Xuxian Jiang, a security researcher at NC State University, has tested and confirmed the bug on a Nexus S smartphone running Android 2.3. An attack would work like this: An Android user clicks on a malicious link in an email or in the browser, and an attacker could then read and upload any files on the phone's SD memory card, including things like online banking information, pictures, and saved voicemails. An attacker could also root out the phone's apps and upload them to a remote server, according to Jiang, who is an assistant professor in the computer science department.

Google's Android 2.3 was built to fix a similar flaw identified last year that gave an attacker access to files stored on the memory card. But NC State's discovery shows that Google's "fix" for the flaw can be bypassed.

"Unfortunately, our finding here is that the patch contained in Android 2.3 is not an ultimate fix and can still be bypassed. We have a proof-of-concept exploit with a stock Nexus S phone and are able to successfully exploit the vulnerability to steal potentially personal information from the phone," Jiang wrote in an alert.
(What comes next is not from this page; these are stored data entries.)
-- pv_equiv track=rewrite | github.com/EnvyW6567/CodingTestAlgorithm | Algorithm/TwoPointer/good_number.py | solution
-- ===== SOURCE A (Python) =====
-- from collections import defaultdict
--
-- def solution(nums):
--     s_dict = defaultdict(list)
--     answer = 0
--
--     for i in range(len(nums)):
--         for j in range(i + 1, len(nums)):
--             s = nums[i] + nums[j]
--             s_dict[s].append((i, j))
--
--     for k, num in enumerate(nums):
--         if num in s_dict:
--             for i, j in s_dict[num]:
--                 if i != k and j != k:
--                     answer += 1
--     return answer
-- ===== SOURCE B (Python) =====
-- from collections import Counter
--
-- def solution(nums):
--     # Count, for each pair (i<j), the indices k with nums[k] == nums[i]+nums[j], k != i, k != j,
--     # using a value counter instead of storing all pairs and rescanning them per k.
--     cnt = Counter(nums)
--     answer = 0
--     for j in range(len(nums)):
--         for i in range(j):
--             answer += cnt[nums[i] + nums[j]]
--             if nums[i] == 0:
--                 answer -= 1
--             if nums[j] == 0:
--                 answer -= 1
--     return answer
-- ===== Notes on version B (the rewrite author's own statement) =====
-- stated objective: faster
-- what changed: Instead of storing every index pair in a dict keyed by its sum and rescanning those pair lists for each element, B builds a Counter of the values once and, per pair (i<j), adds count(nums[i]+nums[j]) minus the two possible self-matches (nums[i]==0 or nums[j]==0).
import Mathlib
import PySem

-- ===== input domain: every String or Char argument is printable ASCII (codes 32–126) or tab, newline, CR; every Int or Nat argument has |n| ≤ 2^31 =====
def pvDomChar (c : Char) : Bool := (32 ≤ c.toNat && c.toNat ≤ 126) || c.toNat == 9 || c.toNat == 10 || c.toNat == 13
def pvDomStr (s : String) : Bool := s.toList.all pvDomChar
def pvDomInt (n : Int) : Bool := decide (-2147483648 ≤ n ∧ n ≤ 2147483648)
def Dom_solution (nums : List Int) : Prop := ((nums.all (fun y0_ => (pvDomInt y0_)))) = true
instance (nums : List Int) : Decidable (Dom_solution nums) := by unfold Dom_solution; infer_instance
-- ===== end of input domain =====

-- B replaces A's dict of all index pairs (rescanned per element) by a counter of the values:
-- per pair (i<j) it adds count(nums[i]+nums[j]) and subtracts the two self-matches.

-- ===== PORT A =====
-- A's first loop: build a dict sum -> list of index pairs
-- (s_dict[s].append((i,j)) on a defaultdict(list) is exactly modify with default []).
-- (nums[i] is ported as nums.getD i 0: every index the ranges produce is in bounds, so this is exact.)
def buildDict (nums : List Int) : PySem.Dict Int (List (Nat × Nat)) :=
  (List.range nums.length).foldl (fun d i =>
    (List.range' (i+1) (nums.length - (i+1))).foldl (fun d j =>
      d.modify (nums.getD i 0 + nums.getD j 0) [] (· ++ [(i, j)])) d)
    PySem.Dict.empty

-- literal port of A: build the dict of pairs per sum, then for each position k
-- count the stored pairs with sum nums[k] avoiding index k.
def solution (nums : List Int) : Int :=
  let sDict := buildDict nums
  (List.range nums.length).foldl (fun answer k =>
      if sDict.contains (nums.getD k 0) then
        (sDict.getD (nums.getD k 0) []).foldl
          (fun answer p => if p.1 ≠ k ∧ p.2 ≠ k then answer + 1 else answer) answer
      else answer) 0

-- ===== PORT B =====
-- literal port of B: Counter of the values, then one pass over the pairs (j outer, i inner)
-- adding count(nums[i]+nums[j]) and subtracting 1 for each of the two possible self-matches.
def solution_alt (nums : List Int) : Int :=
  let cnt : PySem.Dict Int Int :=
    nums.foldl (fun d x => d.modify x 0 (· + 1)) PySem.Dict.empty
  (List.range nums.length).foldl (fun answer j =>
    (List.range j).foldl (fun answer i =>
      let answer := answer + cnt.getD (nums.getD i 0 + nums.getD j 0) 0
      let answer := if nums.getD i 0 = 0 then answer - 1 else answer
      if nums.getD j 0 = 0 then answer - 1 else answer) answer) 0

-- ===== PRECONDITION & SPEC =====
def Spec_solution (nums : List Int) (out : Int) : Prop := out = solution_alt nums
instance (nums : List Int) (out : Int) : Decidable (Spec_solution nums out) := by unfold Spec_solution; infer_instance

-- ===== CLAIM (what is proved, stated in full; the proofs are below) =====
def Claim_equal_solution : Prop := ∀ (nums : List Int), Dom_solution nums → Spec_solution nums (solution nums)

-- ===== LEMMAS AND PROOFS =====

-- the key/value pairs A's build loop feeds into the dict, flattened into one list
def pvKV (nums : List Int) : List (Int × (Nat × Nat)) :=
  (List.range nums.length).flatMap (fun i =>
    (List.range' (i+1) (nums.length - (i+1))).map
      (fun j => (nums.getD i 0 + nums.getD j 0, (i, j))))

lemma countP_flatMap {α β : Type} (xs : List α) (g : α → List β) (p : β → Bool) :
    (xs.flatMap g).countP p = (xs.map (fun a => (g a).countP p)).sum := by
  simp [List.countP_eq_length_filter, List.filter_flatMap, List.length_flatMap]

-- A's dict, looked up: exactly the stored pairs whose sum is c, in build order
lemma dict_getD (nums : List Int) (c : Int) :
    (buildDict nums).getD c [] = ((pvKV nums).filter (fun q => q.1 == c)).map (·.2) := by
  have hfold : buildDict nums
      = (pvKV nums).foldl (fun d q => d.modify q.1 [] (· ++ [q.2])) PySem.Dict.empty := by
    rw [buildDict, pvKV, List.foldl_flatMap]
    simp only [List.foldl_map]
  rw [hfold, PySem.Dict.getD_foldl_modify_append, PySem.Dict.getD_empty, List.nil_append]

-- list sum over List.range as a Finset sum
lemma sum_map_range (f : Nat → Int) (n : Nat) :
    ((List.range n).map f).sum = ∑ k ∈ Finset.range n, f k := by
  induction n with
  | zero => simp
  | succ m ih => simp [List.range_succ, Finset.sum_range_succ, ih]

-- countP over List.range as a Finset sum of indicators
lemma countP_range_int (p : Nat → Bool) (n : Nat) :
    ((List.range n).countP p : Int) = ∑ t ∈ Finset.range n, (if p t then (1:Int) else 0) := by
  induction n with
  | zero => simp
  | succ m ih =>
    simp only [List.range_succ, List.countP_append, Finset.sum_range_succ, ← ih]
    by_cases h : p m <;> simp [h]

-- countP over pvKV as a double Finset sum over the index pairs
lemma countP_pvKV (nums : List Int) (p : Int × (Nat × Nat) → Bool) :
    (((pvKV nums).countP p : Nat) : Int)
    = ∑ i ∈ Finset.range nums.length, ∑ j ∈ Finset.Ico (i+1) nums.length,
        (if p (nums.getD i 0 + nums.getD j 0, (i, j)) then (1:Int) else 0) := by
  rw [pvKV, countP_flatMap]
  have hcast : ((((List.range nums.length).map (fun i =>
      (((List.range' (i+1) (nums.length - (i+1))).map
        (fun j => (nums.getD i 0 + nums.getD j 0, (i, j)))).countP p))).sum : Nat) : Int)
      = ((List.range nums.length).map (fun i =>
      ((((List.range' (i+1) (nums.length - (i+1))).map
        (fun j => (nums.getD i 0 + nums.getD j 0, (i, j)))).countP p : Nat) : Int))).sum := by
    push_cast [List.map_map]; rfl
  rw [hcast, sum_map_range]
  apply Finset.sum_congr rfl
  intro i _
  rw [List.countP_map, List.range'_eq_map_range, List.countP_map, countP_range_int,
    Finset.sum_Ico_eq_sum_range]
  simp

-- the count of a value s among nums, as a sum of indicators over the indices
lemma count_as_sum (nums : List Int) (s : Int) :
    ∑ k ∈ Finset.range nums.length, (if s = nums.getD k 0 then (1:Int) else 0)
    = (nums.count s : Int) := by
  induction nums with
  | nil => simp
  | cons x xs ih =>
    rw [List.length_cons, Finset.sum_range_succ']
    simp only [List.getD_cons_succ, List.getD_cons_zero, ih, List.count_cons]
    by_cases h : x = s
    · subst h; simp
    · have h2 : ¬ s = x := fun hh => h hh.symm
      simp [h, h2]

-- evaluating the k-sum for one fixed pair (i, j)
lemma sum_over_k (nums : List Int) (i j : Nat) (hi : i < nums.length)
    (hj : j < nums.length) (hij : i ≠ j) (s : Int) :
    ∑ k ∈ Finset.range nums.length, (if (i ≠ k ∧ j ≠ k) ∧ s = nums.getD k 0 then (1:Int) else 0)
    = (nums.count s : Int) - (if nums.getD i 0 = s then 1 else 0)
        - (if nums.getD j 0 = s then 1 else 0) := by
  have key : ∀ k ∈ Finset.range nums.length,
      (if (i ≠ k ∧ j ≠ k) ∧ s = nums.getD k 0 then (1:Int) else 0)
      = (if s = nums.getD k 0 then 1 else 0)
        - (if k = i then (if nums.getD i 0 = s then (1:Int) else 0) else 0)
        - (if k = j then (if nums.getD j 0 = s then (1:Int) else 0) else 0) := by
    intro k _
    by_cases hki : k = i
    · have hcond : ¬ ((i ≠ k ∧ j ≠ k) ∧ s = nums.getD k 0) := by
        rintro ⟨⟨h1, _⟩, _⟩; exact h1 hki.symm
      rw [if_neg hcond, if_pos hki, if_neg (show ¬ k = j by omega), hki]
      rcases eq_or_ne s (nums.getD i 0) with h | h
      · rw [if_pos h, if_pos h.symm]; ring
      · rw [if_neg h, if_neg (fun hh => h hh.symm)]; ring
    · by_cases hkj : k = j
      · have hcond : ¬ ((i ≠ k ∧ j ≠ k) ∧ s = nums.getD k 0) := by
          rintro ⟨⟨_, h2⟩, _⟩; exact h2 hkj.symm
        rw [if_neg hcond, if_neg hki, if_pos hkj, hkj]
        rcases eq_or_ne s (nums.getD j 0) with h | h
        · rw [if_pos h, if_pos h.symm]; ring
        · rw [if_neg h, if_neg (fun hh => h hh.symm)]; ring
      · rw [if_neg hki, if_neg hkj]
        by_cases h : s = nums.getD k 0
        · rw [if_pos ⟨⟨Ne.symm hki, Ne.symm hkj⟩, h⟩, if_pos h]; ring
        · rw [if_neg (by tauto), if_neg h]; ring
  rw [Finset.sum_congr rfl key, Finset.sum_sub_distrib, Finset.sum_sub_distrib, count_as_sum,
    Finset.sum_ite_eq' (Finset.range nums.length) i
      (fun _ => if nums.getD i 0 = s then (1:Int) else 0),
    Finset.sum_ite_eq' (Finset.range nums.length) j
      (fun _ => if nums.getD j 0 = s then (1:Int) else 0)]
  simp [Finset.mem_range.mpr hi, Finset.mem_range.mpr hj]

-- the triangle swap: the sum over pairs i < j < n grouped by i equals the same grouped by j
lemma triangle_swap (g : Nat → Nat → Int) (n : Nat) :
    ∑ i ∈ Finset.range n, ∑ j ∈ Finset.Ico (i+1) n, g i j
    = ∑ j ∈ Finset.range n, ∑ i ∈ Finset.range j, g i j := by
  induction n with
  | zero => simp
  | succ m ih =>
    rw [Finset.sum_range_succ, Finset.sum_range_succ]
    have h1 : ∀ i ∈ Finset.range m, ∑ j ∈ Finset.Ico (i+1) (m+1), g i j
        = (∑ j ∈ Finset.Ico (i+1) m, g i j) + g i m := by
      intro i hi
      exact Finset.sum_Ico_succ_top (Finset.mem_range.mp hi) _
    rw [Finset.sum_congr rfl h1, Finset.sum_add_distrib, ih]
    simp

-- A as a triple Finset sum of indicators
lemma solution_as_sum (nums : List Int) :
    solution nums
    = ∑ k ∈ Finset.range nums.length, ∑ i ∈ Finset.range nums.length,
        ∑ j ∈ Finset.Ico (i+1) nums.length,
        (if (i ≠ k ∧ j ≠ k) ∧ nums.getD i 0 + nums.getD j 0 = nums.getD k 0
         then (1:Int) else 0) := by
  simp only [solution]
  have hstep : (fun (answer : Int) k =>
      if (buildDict nums).contains (nums.getD k 0) then
        ((buildDict nums).getD (nums.getD k 0) []).foldl
          (fun answer p => if p.1 ≠ k ∧ p.2 ≠ k then answer + 1 else answer) answer
      else answer)
      = fun answer k => answer +
          (((((pvKV nums).filter (fun q => q.1 == nums.getD k 0)).map (·.2)).countP
            (fun p => decide (p.1 ≠ k ∧ p.2 ≠ k)) : Nat) : Int) := by
    funext answer k
    by_cases hc : (buildDict nums).contains (nums.getD k 0)
    · rw [if_pos hc, PySem.List.foldl_ite_add_one, dict_getD]
    · rw [if_neg hc]
      have hcf : (buildDict nums).contains (nums.getD k 0) = false := by
        simp only [Bool.not_eq_true] at hc; exact hc
      have hnil : ((pvKV nums).filter (fun q => q.1 == nums.getD k 0)).map (·.2) = [] :=
        (dict_getD nums (nums.getD k 0)).symm.trans
          (PySem.Dict.getD_of_not_contains _ _ hcf)
      rw [hnil]
      simp
  rw [hstep, PySem.List.foldl_add, sum_map_range, zero_add]
  apply Finset.sum_congr rfl
  intro k _
  rw [List.countP_map, List.countP_filter, countP_pvKV]
  apply Finset.sum_congr rfl
  intro i _
  apply Finset.sum_congr rfl
  intro j _
  simp only [Function.comp, Bool.and_eq_true, decide_eq_true_eq, beq_iff_eq]

-- B as a double Finset sum
lemma solution_alt_as_sum (nums : List Int) :
    solution_alt nums
    = ∑ j ∈ Finset.range nums.length, ∑ i ∈ Finset.range j,
        ((nums.count (nums.getD i 0 + nums.getD j 0) : Int)
          - (if nums.getD i 0 = 0 then 1 else 0)
          - (if nums.getD j 0 = 0 then 1 else 0)) := by
  simp only [solution_alt]
  rw [← PySem.Dict.counter_eq_foldl]
  have hinner : ∀ (j : Nat),
      (fun (answer : Int) i =>
        if nums.getD j 0 = 0 then
          (if nums.getD i 0 = 0 then
            answer + (PySem.Dict.counter nums).getD (nums.getD i 0 + nums.getD j 0) 0 - 1
          else answer + (PySem.Dict.counter nums).getD (nums.getD i 0 + nums.getD j 0) 0) - 1
        else
          (if nums.getD i 0 = 0 then
            answer + (PySem.Dict.counter nums).getD (nums.getD i 0 + nums.getD j 0) 0 - 1
          else answer + (PySem.Dict.counter nums).getD (nums.getD i 0 + nums.getD j 0) 0))
      = fun answer i => answer +
          ((nums.count (nums.getD i 0 + nums.getD j 0) : Int)
            - (if nums.getD i 0 = 0 then 1 else 0)
            - (if nums.getD j 0 = 0 then 1 else 0)) := by
    intro j
    funext answer i
    rw [PySem.Dict.getD_counter]
    split_ifs <;> ring
  have houter : (fun (answer : Int) j =>
      (List.range j).foldl
        (fun (answer : Int) i =>
          if nums.getD j 0 = 0 then
            (if nums.getD i 0 = 0 then
              answer + (PySem.Dict.counter nums).getD (nums.getD i 0 + nums.getD j 0) 0 - 1
            else answer + (PySem.Dict.counter nums).getD (nums.getD i 0 + nums.getD j 0) 0) - 1
          else
            (if nums.getD i 0 = 0 then
              answer + (PySem.Dict.counter nums).getD (nums.getD i 0 + nums.getD j 0) 0 - 1
            else answer + (PySem.Dict.counter nums).getD (nums.getD i 0 + nums.getD j 0) 0))
        answer)
      = fun answer j => answer + ∑ i ∈ Finset.range j,
          ((nums.count (nums.getD i 0 + nums.getD j 0) : Int)
            - (if nums.getD i 0 = 0 then 1 else 0)
            - (if nums.getD j 0 = 0 then 1 else 0)) := by
    funext answer j
    rw [hinner j, PySem.List.foldl_add, sum_map_range]
  rw [houter, PySem.List.foldl_add, sum_map_range, zero_add]

-- ===== VERDICT (by name: the statement is the Claim_ definition above) =====
theorem solution_spec : Claim_equal_solution := by
  intro nums _
  show solution nums = solution_alt nums
  rw [solution_as_sum, solution_alt_as_sum, ← triangle_swap, Finset.sum_comm]
  apply Finset.sum_congr rfl
  intro i hi
  rw [Finset.sum_comm]
  apply Finset.sum_congr rfl
  intro j hj
  obtain ⟨hj1, hj2⟩ := Finset.mem_Ico.mp hj
  have hij : i ≠ j := by omega
  rw [sum_over_k nums i j (Finset.mem_range.mp hi) hj2 hij
    (nums.getD i 0 + nums.getD j 0)]
  have e1 : (if nums.getD i 0 = nums.getD i 0 + nums.getD j 0 then (1:Int) else 0)
      = if nums.getD j 0 = 0 then 1 else 0 := if_congr (by omega) rfl rfl
  have e2 : (if nums.getD j 0 = nums.getD i 0 + nums.getD j 0 then (1:Int) else 0)
      = if nums.getD i 0 = 0 then 1 else 0 := if_congr (by omega) rfl rfl
  rw [e1, e2]
  ring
Jiang says he contacted Google's Android security team on Wednesday, and that they have begun an investigation into the issue. "Google is fully aware of this issue and is actively working on the patch," he told Dark Reading. "I was told that a temporary fix is planned for an OTA update. But an ultimate fix will be likely in the next major release."

[UPDATE]: A Google spokesperson said in a statement: "We've incorporated a fix for an issue in the Android browser on a limited number of devices that could, under certain circumstances, allow for accessing application and other types of data stored on the phone. We're in communication with our partners."

The attack is not a root exploit, however: It runs in the Android sandbox, so e-mail and SMS messages can't be accessed by an attacker, according to Jiang. No active exploits have been spotted in the wild.

For now, Android users can protect themselves by disabling JavaScript support in the browser, or by using a third-party browser for now. Another option is to remove the SD card, he says.